++++ Supplied information

-- pv_equiv track=rewrite | github.com/handsomem1n/Data_Structure | 중간범위/try/1.py | findadjacentnum
-- ===== SOURCE A (Python) =====
-- def findadjacentnum(arr):
--     low = 0
--     high = len(arr) - 1
--
--     while low < high:
--         mid = (low + high) // 2
--
--         # 중간 원소와 다음 원소가 다르면 해당 위치를 반환
--         if arr[mid] != arr[mid + 1]:
--             return mid
--
--         # 중간 원소와 앞 원소가 같다면, 다른 원소는 mid 이후에 위치한다.
--         if arr[mid] == arr[0]:
--             low = mid + 1
--         # 그렇지 않다면, 다른 원소는 mid 이전에 위치한다.
--         else:
--             high = mid
--
--     return -1  # 해당하는 원소가 없을 때 (이 경우는 문제 조건상 발생하지 않음)
-- ===== SOURCE B (Python) =====
-- def findadjacentnum(arr):
--     # Divide-and-conquer on list slices instead of index pairs: go(lo, seg)
--     # searches the sublist seg = arr[lo:lo+len(seg)], splitting it with slicing.
--     def go(lo, seg):
--         m = len(seg)
--         if m <= 1:
--             return -1
--         k = (m - 1) // 2
--         if seg[k] != seg[k + 1]:
--             return lo + k
--         if seg[k] == arr[0]:
--             return go(lo + k + 1, seg[k + 1:])
--         return go(lo, seg[:k + 1])
--     return go(0, arr)
-- ===== Notes on version B (the rewrite author's own statement) =====
-- stated objective: alternative
-- what changed: Same binary search, but decomposed as divide-and-conquer recursion on list slices: a helper go(lo, seg) splits the current sublist with seg[k+1:]/seg[:k+1] slicing and a relative midpoint, instead of A's while loop moving low/high indices over the whole array.
import Mathlib
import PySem

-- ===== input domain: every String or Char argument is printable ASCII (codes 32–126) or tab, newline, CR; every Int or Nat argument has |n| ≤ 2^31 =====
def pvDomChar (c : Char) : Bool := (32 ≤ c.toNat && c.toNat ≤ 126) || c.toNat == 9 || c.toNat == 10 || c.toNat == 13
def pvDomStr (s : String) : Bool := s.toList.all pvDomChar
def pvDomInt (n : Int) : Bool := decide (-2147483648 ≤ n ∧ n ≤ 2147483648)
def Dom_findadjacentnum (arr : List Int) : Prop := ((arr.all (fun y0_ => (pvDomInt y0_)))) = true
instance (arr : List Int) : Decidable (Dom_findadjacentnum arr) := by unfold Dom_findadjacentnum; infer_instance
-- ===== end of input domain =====

-- B replaces A's index-pair while loop by a divide-and-conquer recursion on list
-- slices (the current sublist is split with take/drop); same values everywhere
-- (objective: alternative).

-- ===== PORT A =====
-- A's while-loop as tail recursion over the loop state (low, high); indices are always in
-- range while the guard low < high holds (0 ≤ low ≤ mid < mid+1 ≤ high ≤ len-1), so pyGetD is exact.
def pvAWhile (arr : List Int) (low high : Int) : Int :=
  if hlt : low < high then
    let mid := PySem.Int.floordiv (low + high) 2
    if PySem.List.pyGetD arr mid 0 ≠ PySem.List.pyGetD arr (mid + 1) 0 then mid
    else if PySem.List.pyGetD arr mid 0 = PySem.List.pyGetD arr 0 0 then
      pvAWhile arr (mid + 1) high
    else
      pvAWhile arr low mid
  else (-1)
termination_by (high - low).toNat
decreasing_by
  all_goals
    have h1 := (PySem.Int.floordiv_two_mid_bounds (lo := low) (hi := high) (by omega)).1
    have h2 : PySem.Int.floordiv (low + high) 2 < high :=
      (PySem.Int.floordiv_lt_iff_lt_mul (by omega)).mpr (by omega)
    omega

def findadjacentnum (arr : List Int) : Int :=
  pvAWhile arr 0 ((arr.length : Int) - 1)

-- ===== PORT B =====
-- go(lo, seg): searches the slice seg (= arr[lo:lo+len(seg)]); the relative midpoint is
-- k = (m-1)//2 (Nat division = Python's // on these nonnegative ints), the recursive calls
-- pass the Python slices seg[k+1:] / seg[:k+1] as List.drop / List.take (exact: the bounds
-- are nonnegative and within range).  seg[k] / seg[k+1] are in range since 2 ≤ m.
def pvBGo (arr : List Int) (lo : Int) (seg : List Int) : Int :=
  let m := seg.length
  if m ≤ 1 then (-1)
  else
    let k := (m - 1) / 2
    if PySem.List.pyGetD seg (k : Int) 0 ≠ PySem.List.pyGetD seg ((k : Int) + 1) 0 then
      lo + (k : Int)
    else if PySem.List.pyGetD seg (k : Int) 0 = PySem.List.pyGetD arr 0 0 then
      pvBGo arr (lo + (k : Int) + 1) (seg.drop (k + 1))
    else
      pvBGo arr lo (seg.take (k + 1))
termination_by seg.length
decreasing_by
  · simp only [List.length_drop]; omega
  · simp only [List.length_take]; omega

def findadjacentnum_alt (arr : List Int) : Int :=
  pvBGo arr 0 arr

-- ===== PRECONDITION & SPEC =====
def Spec_findadjacentnum (arr : List Int) (out : Int) : Prop := out = findadjacentnum_alt arr
instance (arr : List Int) (out : Int) : Decidable (Spec_findadjacentnum arr out) := by unfold Spec_findadjacentnum; infer_instance

-- ===== CLAIM (what is proved, stated in full; the proofs are below) =====
def Claim_equal_findadjacentnum : Prop := ∀ (arr : List Int), Dom_findadjacentnum arr → Spec_findadjacentnum arr (findadjacentnum arr)

-- ===== LEMMAS AND PROOFS =====

-- Reading the slice (arr.drop lo).take m at a valid relative index i is reading arr at lo+i.
theorem pvSegGet (arr : List Int) (lo m i : Nat) (hi : i < m) (hle : lo + m ≤ arr.length) :
    PySem.List.pyGetD ((arr.drop lo).take m) (i : Int) 0 = PySem.List.pyGetD arr (((lo + i : Nat) : Int)) 0 := by
  rw [PySem.List.pyGetD_natCast, PySem.List.pyGetD_natCast]
  have h1 : i < ((arr.drop lo).take m).length := by
    simp only [List.length_take, List.length_drop]; omega
  have h2 : lo + i < arr.length := by omega
  rw [List.getD_eq_getElem _ _ h1, List.getD_eq_getElem _ _ h2]
  simp [List.getElem_take, List.getElem_drop]

-- Main invariant: A's loop on (lo, lo+|seg|-1) computes what B's slice recursion computes
-- on (lo, seg), whenever seg is the slice of arr starting at lo.
theorem pvAWhile_eq_pvBGo (arr : List Int) :
    ∀ (n lo : Nat) (seg : List Int), seg.length ≤ n →
      seg = (arr.drop lo).take seg.length → lo + seg.length ≤ arr.length →
      pvAWhile arr (lo : Int) ((lo : Int) + (seg.length : Int) - 1) = pvBGo arr (lo : Int) seg := by
  intro n
  induction n with
  | zero =>
    intro lo seg hn hseg hle
    have hm : seg.length = 0 := by omega
    rw [pvAWhile, pvBGo]
    simp [hm]
  | succ n ih =>
    intro lo seg hn hseg hle
    set m := seg.length with hmdef
    by_cases hm1 : m ≤ 1
    · rw [pvAWhile, pvBGo]
      have hA : ¬ ((lo : Int) < (lo : Int) + (m : Int) - 1) := by omega
      simp only [dif_neg hA]
      rw [if_pos (by omega : seg.length ≤ 1)]
    · -- 2 ≤ m
      have hm2 : 2 ≤ m := by omega
      set k := (m - 1) / 2 with hkdef
      have hk1 : 2 * k ≤ m - 1 := by omega
      have hk2 : m - 1 < 2 * k + 2 := by omega
      have hklt : k + 1 < m := by omega
      -- A's integer midpoint is lo + k
      have hmid : PySem.Int.floordiv ((lo : Int) + ((lo : Int) + (m : Int) - 1)) 2
          = (lo : Int) + (k : Int) := by
        rw [PySem.Int.floordiv_eq_iff_of_pos (by omega)]
        constructor <;> omega
      have hget1 : PySem.List.pyGetD arr ((lo : Int) + (k : Int)) 0
          = PySem.List.pyGetD seg (k : Int) 0 := by
        rw [hseg, pvSegGet arr lo m k (by omega) hle]
        congr 1
      have hget2 : PySem.List.pyGetD arr ((lo : Int) + (k : Int) + 1) 0
          = PySem.List.pyGetD seg ((k : Int) + 1) 0 := by
        have : (k : Int) + 1 = ((k + 1 : Nat) : Int) := by push_cast; ring
        rw [hseg, this, pvSegGet arr lo m (k + 1) hklt hle]
        congr 1
      rw [pvAWhile, pvBGo]
      have hlt : (lo : Int) < (lo : Int) + (m : Int) - 1 := by omega
      rw [dif_pos hlt, if_neg (by omega : ¬ m ≤ 1)]
      simp only [hmid, hget1, hget2, ← hmdef, ← hkdef]
      split_ifs with hc1 hc2
      · rfl
      · -- right half: lo' = lo + k + 1, seg' = seg.drop (k+1)
        have hlen' : (seg.drop (k + 1)).length = m - (k + 1) := by
          simp [List.length_drop, ← hmdef]
        have hseg' : seg.drop (k + 1) = (arr.drop (lo + (k + 1))).take ((seg.drop (k + 1)).length) := by
          rw [hlen']
          conv_lhs => rw [hseg]
          rw [List.drop_take, List.drop_drop]
        have := ih (lo + (k + 1)) (seg.drop (k + 1)) (by omega) hseg' (by omega)
        rw [hlen'] at this
        have e1 : (lo : Int) + (k : Int) + 1 = (((lo + (k + 1) : Nat)) : Int) := by push_cast; ring
        have e2 : (lo : Int) + (m : Int) - 1
            = (((lo + (k + 1) : Nat)) : Int) + ((m - (k + 1) : Nat) : Int) - 1 := by push_cast; omega
        rw [e1, e2, this]
      · -- left half: lo' = lo, seg' = seg.take (k+1)
        have hlen' : (seg.take (k + 1)).length = k + 1 := by
          simp [List.length_take, ← hmdef]; omega
        have hseg' : seg.take (k + 1) = (arr.drop lo).take ((seg.take (k + 1)).length) := by
          rw [hlen']
          conv_lhs => rw [hseg]
          rw [List.take_take]
          congr 1
          omega
        have := ih lo (seg.take (k + 1)) (by omega) hseg' (by omega)
        rw [hlen'] at this
        have e2 : (lo : Int) + (k : Int) = (lo : Int) + ((k + 1 : Nat) : Int) - 1 := by push_cast; ring
        rw [e2, this]

-- ===== VERDICT (by name: the statement is the Claim_ definition above) =====
theorem findadjacentnum_spec : Claim_equal_findadjacentnum := by
  intro arr _
  unfold Spec_findadjacentnum findadjacentnum findadjacentnum_alt
  have := pvAWhile_eq_pvBGo arr arr.length 0 arr le_rfl (by simp) (by omega)
  simpa using this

++++++++

Work task
In the data above, which lines include "instance"? Return those lines.

Output below
instance (arr : List Int) : Decidable (Dom_findadjacentnum arr) := by unfold Dom_findadjacentnum; infer_instance
instance (arr : List Int) (out : Int) : Decidable (Spec_findadjacentnum arr out) := by unfold Spec_findadjacentnum; infer_instance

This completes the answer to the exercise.